The input:

#####

-- pv_equiv track=rewrite | github.com/aaaron27/SimulacionTareas | tarea3/evaluator.py | calc_frecuencias_enteros
-- ===== SOURCE A (Python) =====
-- def calc_frecuencias_enteros(sec, simbolos, max_hueco=100):
--     res = [[0 for _ in simbolos] for _ in range(max_hueco)]
--
--     for idx, simbolo in enumerate(simbolos):
--         pos = [i for i, x in enumerate(sec) if x == simbolo]
--
--         for i in range(len(pos) - 1):
--             c = pos[i+1] - pos[i] - 1
--             if c < max_hueco:
--                 res[c][idx] += 1
--
--     return res
-- ===== SOURCE B (Python) =====
-- def calc_frecuencias_enteros(sec, simbolos, max_hueco=100):
--     # One pass over sec builds an index symbol -> list of positions, instead of
--     # rescanning sec once per symbol; gaps then come from pairwise zipping.
--     posiciones = {}
--     for i, x in enumerate(sec):
--         posiciones.setdefault(x, []).append(i)
--
--     res = [[0] * len(simbolos) for _ in range(max_hueco)]
--     for idx, simbolo in enumerate(simbolos):
--         pos = posiciones.get(simbolo, [])
--         for p, q in zip(pos, pos[1:]):
--             c = q - p - 1
--             if c < max_hueco:
--                 res[c][idx] += 1
--     return res
-- ===== Notes on version B (the rewrite author's own statement) =====
-- stated objective: faster
-- what changed: B builds a symbol->positions index in one pass over sec (dict with setdefault) and reads gaps by zipping each position list pairwise, instead of A's rescan of the whole sequence once per symbol.
import Mathlib
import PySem

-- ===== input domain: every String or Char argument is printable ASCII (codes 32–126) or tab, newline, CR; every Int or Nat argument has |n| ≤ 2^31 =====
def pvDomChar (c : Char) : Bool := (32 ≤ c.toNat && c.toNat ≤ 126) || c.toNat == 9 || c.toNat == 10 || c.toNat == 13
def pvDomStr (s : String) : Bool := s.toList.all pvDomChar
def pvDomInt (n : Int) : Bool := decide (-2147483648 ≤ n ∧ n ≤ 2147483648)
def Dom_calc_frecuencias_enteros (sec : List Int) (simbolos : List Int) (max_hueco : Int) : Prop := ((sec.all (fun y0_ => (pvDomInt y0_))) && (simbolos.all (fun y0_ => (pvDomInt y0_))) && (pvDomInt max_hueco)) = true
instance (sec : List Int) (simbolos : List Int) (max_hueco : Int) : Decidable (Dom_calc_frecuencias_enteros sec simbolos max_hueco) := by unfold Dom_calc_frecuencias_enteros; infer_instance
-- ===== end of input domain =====

-- B replaces A's per-symbol rescan of sec by ONE pass building a positions index
-- (dict symbol -> positions) and pairwise-zips each position list; objective: faster.

-- ===== PORT A =====
def calc_frecuencias_enteros (sec : List Int) (simbolos : List Int) (max_hueco : Int) : List (List Int) :=
  let res0 := (PySem.List.pyRange 0 max_hueco 1).map (fun _ => simbolos.map (fun _ => (0 : Int)))
  (PySem.List.enumerate simbolos).foldl (fun res p =>
    let pos := ((PySem.List.enumerate sec).filter (fun q => q.2 == p.2)).map (fun q => q.1)
    (PySem.List.pyRange 0 (PySem.List.len pos - 1) 1).foldl (fun res i =>
      let c := PySem.List.pyGetD pos (i + 1) 0 - PySem.List.pyGetD pos i 0 - 1
      if c < max_hueco then
        PySem.List.pySetD res c
          (PySem.List.pySetD (PySem.List.pyGetD res c [])
            p.1 (PySem.List.pyGetD (PySem.List.pyGetD res c []) p.1 0 + 1))
      else res) res) res0

-- ===== PORT B =====
def calc_frecuencias_enteros_alt (sec : List Int) (simbolos : List Int) (max_hueco : Int) : List (List Int) :=
  let posiciones : PySem.Dict Int (List Int) :=
    (PySem.List.enumerate sec).foldl (fun d q => PySem.Dict.modify d q.2 [] (· ++ [q.1])) PySem.Dict.empty
  let res0 := (PySem.List.pyRange 0 max_hueco 1).map (fun _ => PySem.List.pyRepeat [(0 : Int)] (PySem.List.len simbolos))
  (PySem.List.enumerate simbolos).foldl (fun res p =>
    let pos := PySem.Dict.getD posiciones p.2 []
    (pos.zip (PySem.List.slice pos (some 1) none)).foldl (fun res pq =>
      let c := pq.2 - pq.1 - 1
      if c < max_hueco then
        PySem.List.pySetD res c
          (PySem.List.pySetD (PySem.List.pyGetD res c [])
            p.1 (PySem.List.pyGetD (PySem.List.pyGetD res c []) p.1 0 + 1))
      else res) res) res0

-- ===== PRECONDITION & SPEC =====
def Spec_calc_frecuencias_enteros (sec : List Int) (simbolos : List Int) (max_hueco : Int) (out : List (List Int)) : Prop := out = calc_frecuencias_enteros_alt sec simbolos max_hueco
instance (sec : List Int) (simbolos : List Int) (max_hueco : Int) (out : List (List Int)) : Decidable (Spec_calc_frecuencias_enteros sec simbolos max_hueco out) := by unfold Spec_calc_frecuencias_enteros; infer_instance

-- ===== CLAIM (what is proved, stated in full; the proofs are below) =====
def Claim_equal_calc_frecuencias_enteros : Prop := ∀ (sec : List Int) (simbolos : List Int) (max_hueco : Int), Dom_calc_frecuencias_enteros sec simbolos max_hueco → Spec_calc_frecuencias_enteros sec simbolos max_hueco (calc_frecuencias_enteros sec simbolos max_hueco)

-- ===== LEMMAS AND PROOFS =====

-- the one-pass dict of positions looks up to exactly A's filtered position list
theorem getD_posiciones (sec : List Int) (s : Int) :
    PySem.Dict.getD ((PySem.List.enumerate sec).foldl
      (fun d q => PySem.Dict.modify d q.2 [] (· ++ [q.1])) PySem.Dict.empty) s []
      = ((PySem.List.enumerate sec).filter (fun q => q.2 == s)).map (fun q => q.1) := by
  have h : (PySem.List.enumerate sec).foldl
      (fun d q => PySem.Dict.modify d q.2 [] (· ++ [q.1])) PySem.Dict.empty
      = ((PySem.List.enumerate sec).map (fun q => (q.2, q.1))).foldl
          (fun d p => PySem.Dict.modify d p.1 [] (· ++ [p.2])) PySem.Dict.empty := by
    rw [List.foldl_map]
  rw [h, PySem.Dict.getD_foldl_modify_append, List.filter_map, PySem.Dict.getD_empty]
  simp [List.map_map, Function.comp_def]

-- zip(pos, pos[1:]) is the list of (pos[i], pos[i+1]) for i in range(len(pos)-1)
theorem zip_tail_eq_map_pyRange (pos : List Int) :
    pos.zip (PySem.List.slice pos (some 1) none)
      = (PySem.List.pyRange 0 (PySem.List.len pos - 1) 1).map
          (fun i => (PySem.List.pyGetD pos i 0, PySem.List.pyGetD pos (i + 1) 0)) := by
  rw [PySem.List.slice_from_one, PySem.List.len_eq, PySem.List.pyRange_one]
  have hn : ((pos.length : Int) - 1 - 0).toNat = pos.length - 1 := by omega
  rw [hn, List.map_map]
  apply List.ext_getElem
  · simp [List.length_zip, List.length_tail]
  · intro i h1 h2
    simp only [List.length_zip, List.length_tail] at h1
    have hi : i < pos.length - 1 := by omega
    have hi1 : i + 1 < pos.length := by omega
    simp only [List.getElem_zip, List.getElem_map, List.getElem_range, List.getElem_tail,
      Function.comp_apply]
    rw [show (0 : Int) + (i : Int) = ((i : Nat) : Int) by omega]
    rw [show ((i : Nat) : Int) + 1 = (((i + 1 : Nat)) : Int) by push_cast; ring]
    rw [PySem.List.pyGetD_natCast, PySem.List.pyGetD_natCast,
        List.getD_eq_getElem _ _ (by omega), List.getD_eq_getElem _ _ hi1]

theorem grid_init (simbolos : List Int) :
    simbolos.map (fun _ => (0 : Int)) = PySem.List.pyRepeat [(0 : Int)] (PySem.List.len simbolos) := by
  simp [PySem.List.pyRepeat_singleton, PySem.List.len_eq, List.map_const']

-- ===== VERDICT (by name: the statement is the Claim_ definition above) =====
theorem calc_frecuencias_enteros_spec : Claim_equal_calc_frecuencias_enteros := by
  intro sec simbolos max_hueco _
  unfold Spec_calc_frecuencias_enteros calc_frecuencias_enteros calc_frecuencias_enteros_alt
  simp only [getD_posiciones, zip_tail_eq_map_pyRange, grid_init, List.foldl_map]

#####

What you need to do:
If a line in the data above includes the string "theorem", copy it.

Answer to this exercise:
theorem getD_posiciones (sec : List Int) (s : Int) :
theorem zip_tail_eq_map_pyRange (pos : List Int) :
theorem grid_init (simbolos : List Int) :
theorem calc_frecuencias_enteros_spec : Claim_equal_calc_frecuencias_enteros := by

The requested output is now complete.